» Your assignment
Only lines that contain the word "yields" belong in the answer; copy them from the records below.

Data extracted from a collection
- Opening Delimiter -

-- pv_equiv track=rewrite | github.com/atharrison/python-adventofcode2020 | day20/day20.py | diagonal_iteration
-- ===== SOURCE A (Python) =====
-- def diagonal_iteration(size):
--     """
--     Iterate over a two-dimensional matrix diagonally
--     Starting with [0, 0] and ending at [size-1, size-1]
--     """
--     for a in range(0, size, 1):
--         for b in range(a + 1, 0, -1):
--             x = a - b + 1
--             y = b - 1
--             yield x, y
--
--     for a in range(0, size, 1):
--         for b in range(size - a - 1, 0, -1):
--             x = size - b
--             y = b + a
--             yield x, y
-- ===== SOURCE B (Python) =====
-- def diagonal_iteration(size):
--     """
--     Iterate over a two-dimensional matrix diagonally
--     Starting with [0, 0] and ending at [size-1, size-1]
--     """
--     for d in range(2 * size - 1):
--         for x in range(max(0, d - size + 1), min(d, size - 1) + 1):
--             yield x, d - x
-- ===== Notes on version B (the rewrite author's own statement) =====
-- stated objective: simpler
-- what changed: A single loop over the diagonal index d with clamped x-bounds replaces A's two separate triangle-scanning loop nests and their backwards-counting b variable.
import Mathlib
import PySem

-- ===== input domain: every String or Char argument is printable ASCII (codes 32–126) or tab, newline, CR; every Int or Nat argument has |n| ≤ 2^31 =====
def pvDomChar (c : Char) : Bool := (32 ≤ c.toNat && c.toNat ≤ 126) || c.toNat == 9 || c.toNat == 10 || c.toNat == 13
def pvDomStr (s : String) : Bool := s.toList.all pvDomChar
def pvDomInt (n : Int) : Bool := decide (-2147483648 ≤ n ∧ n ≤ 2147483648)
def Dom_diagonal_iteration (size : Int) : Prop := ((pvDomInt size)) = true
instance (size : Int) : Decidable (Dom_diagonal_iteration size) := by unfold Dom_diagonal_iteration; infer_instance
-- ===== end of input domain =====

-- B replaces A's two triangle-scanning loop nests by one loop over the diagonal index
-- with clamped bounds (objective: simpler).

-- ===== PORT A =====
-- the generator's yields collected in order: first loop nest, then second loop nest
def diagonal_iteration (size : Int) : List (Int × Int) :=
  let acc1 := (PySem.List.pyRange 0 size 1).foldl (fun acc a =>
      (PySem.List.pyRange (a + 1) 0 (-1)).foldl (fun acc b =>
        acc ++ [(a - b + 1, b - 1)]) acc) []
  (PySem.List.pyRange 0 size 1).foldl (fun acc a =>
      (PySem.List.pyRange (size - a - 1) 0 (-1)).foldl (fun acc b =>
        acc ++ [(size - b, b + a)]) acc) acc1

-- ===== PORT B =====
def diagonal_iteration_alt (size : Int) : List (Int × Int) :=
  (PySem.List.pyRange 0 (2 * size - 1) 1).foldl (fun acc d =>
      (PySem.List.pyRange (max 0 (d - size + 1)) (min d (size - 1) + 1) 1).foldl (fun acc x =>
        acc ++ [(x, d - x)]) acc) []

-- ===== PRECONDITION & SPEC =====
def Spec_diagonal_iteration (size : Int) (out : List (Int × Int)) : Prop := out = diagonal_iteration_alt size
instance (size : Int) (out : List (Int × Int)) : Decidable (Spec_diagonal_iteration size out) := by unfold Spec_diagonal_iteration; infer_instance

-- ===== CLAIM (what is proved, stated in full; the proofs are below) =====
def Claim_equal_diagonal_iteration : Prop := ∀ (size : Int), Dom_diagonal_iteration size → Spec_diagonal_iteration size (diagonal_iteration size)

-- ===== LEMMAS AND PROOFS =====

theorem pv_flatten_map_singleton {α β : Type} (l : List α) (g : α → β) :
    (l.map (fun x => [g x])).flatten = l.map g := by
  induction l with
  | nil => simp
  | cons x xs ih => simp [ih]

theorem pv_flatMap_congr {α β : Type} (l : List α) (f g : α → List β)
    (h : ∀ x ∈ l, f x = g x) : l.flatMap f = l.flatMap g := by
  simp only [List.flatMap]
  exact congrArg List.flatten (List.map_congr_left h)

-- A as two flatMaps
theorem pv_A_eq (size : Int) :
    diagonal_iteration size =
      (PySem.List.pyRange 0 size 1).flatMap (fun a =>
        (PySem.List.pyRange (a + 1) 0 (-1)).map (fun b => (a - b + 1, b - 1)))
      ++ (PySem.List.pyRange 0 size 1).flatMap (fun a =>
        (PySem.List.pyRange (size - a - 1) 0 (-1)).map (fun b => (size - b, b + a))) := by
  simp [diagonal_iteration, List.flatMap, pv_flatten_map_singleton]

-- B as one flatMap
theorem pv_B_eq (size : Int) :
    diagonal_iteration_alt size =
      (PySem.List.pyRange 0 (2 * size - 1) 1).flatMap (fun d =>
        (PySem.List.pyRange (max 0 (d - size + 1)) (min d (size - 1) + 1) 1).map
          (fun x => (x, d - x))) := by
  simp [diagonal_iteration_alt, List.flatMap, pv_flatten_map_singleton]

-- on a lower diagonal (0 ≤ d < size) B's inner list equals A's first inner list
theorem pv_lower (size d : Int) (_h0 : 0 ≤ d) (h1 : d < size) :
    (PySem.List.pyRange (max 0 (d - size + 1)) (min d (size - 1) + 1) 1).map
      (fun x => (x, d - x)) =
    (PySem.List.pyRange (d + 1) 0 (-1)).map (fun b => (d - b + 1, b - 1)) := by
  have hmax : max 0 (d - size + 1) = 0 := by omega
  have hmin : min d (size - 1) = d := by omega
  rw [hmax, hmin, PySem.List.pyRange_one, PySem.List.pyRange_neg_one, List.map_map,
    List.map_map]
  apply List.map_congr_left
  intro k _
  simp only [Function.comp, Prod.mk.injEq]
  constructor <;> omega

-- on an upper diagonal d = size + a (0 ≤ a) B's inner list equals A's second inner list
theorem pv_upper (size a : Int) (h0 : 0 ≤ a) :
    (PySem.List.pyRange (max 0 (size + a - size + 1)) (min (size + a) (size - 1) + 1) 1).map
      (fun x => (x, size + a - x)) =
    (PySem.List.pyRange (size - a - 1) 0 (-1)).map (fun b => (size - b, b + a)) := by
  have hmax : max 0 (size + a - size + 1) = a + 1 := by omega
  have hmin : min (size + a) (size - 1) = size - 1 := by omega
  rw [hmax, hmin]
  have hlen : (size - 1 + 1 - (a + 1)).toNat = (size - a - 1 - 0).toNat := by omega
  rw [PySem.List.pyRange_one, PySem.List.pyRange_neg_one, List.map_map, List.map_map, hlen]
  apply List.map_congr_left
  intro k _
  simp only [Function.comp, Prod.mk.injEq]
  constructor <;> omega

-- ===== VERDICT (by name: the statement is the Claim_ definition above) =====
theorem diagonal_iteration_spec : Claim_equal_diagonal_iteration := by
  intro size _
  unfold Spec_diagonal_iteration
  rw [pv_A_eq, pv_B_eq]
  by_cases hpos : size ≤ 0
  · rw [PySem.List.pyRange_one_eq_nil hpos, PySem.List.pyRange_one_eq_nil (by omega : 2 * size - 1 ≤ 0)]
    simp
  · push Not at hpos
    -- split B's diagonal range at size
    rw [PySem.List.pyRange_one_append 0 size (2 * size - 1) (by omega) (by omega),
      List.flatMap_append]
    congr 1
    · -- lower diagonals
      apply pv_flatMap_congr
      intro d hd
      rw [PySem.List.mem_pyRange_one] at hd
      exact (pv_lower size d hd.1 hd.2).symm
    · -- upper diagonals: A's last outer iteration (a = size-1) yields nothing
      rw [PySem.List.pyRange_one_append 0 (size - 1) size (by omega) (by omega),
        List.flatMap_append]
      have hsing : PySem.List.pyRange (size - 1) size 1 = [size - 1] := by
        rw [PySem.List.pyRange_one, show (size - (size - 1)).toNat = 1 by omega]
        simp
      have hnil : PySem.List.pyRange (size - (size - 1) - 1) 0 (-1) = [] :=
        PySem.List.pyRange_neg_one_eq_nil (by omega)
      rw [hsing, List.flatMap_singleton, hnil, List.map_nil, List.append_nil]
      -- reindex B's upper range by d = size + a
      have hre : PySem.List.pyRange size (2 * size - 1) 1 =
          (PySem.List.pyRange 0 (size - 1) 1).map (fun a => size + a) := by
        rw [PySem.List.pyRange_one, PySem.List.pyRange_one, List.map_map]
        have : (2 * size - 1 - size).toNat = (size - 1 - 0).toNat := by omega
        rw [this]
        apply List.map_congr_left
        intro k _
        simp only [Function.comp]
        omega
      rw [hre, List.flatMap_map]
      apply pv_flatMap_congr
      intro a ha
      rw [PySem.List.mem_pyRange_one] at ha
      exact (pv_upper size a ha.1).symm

- Closing Delimiter -

» Written response
-- the generator's yields collected in order: first loop nest, then second loop nest
    · -- upper diagonals: A's last outer iteration (a = size-1) yields nothing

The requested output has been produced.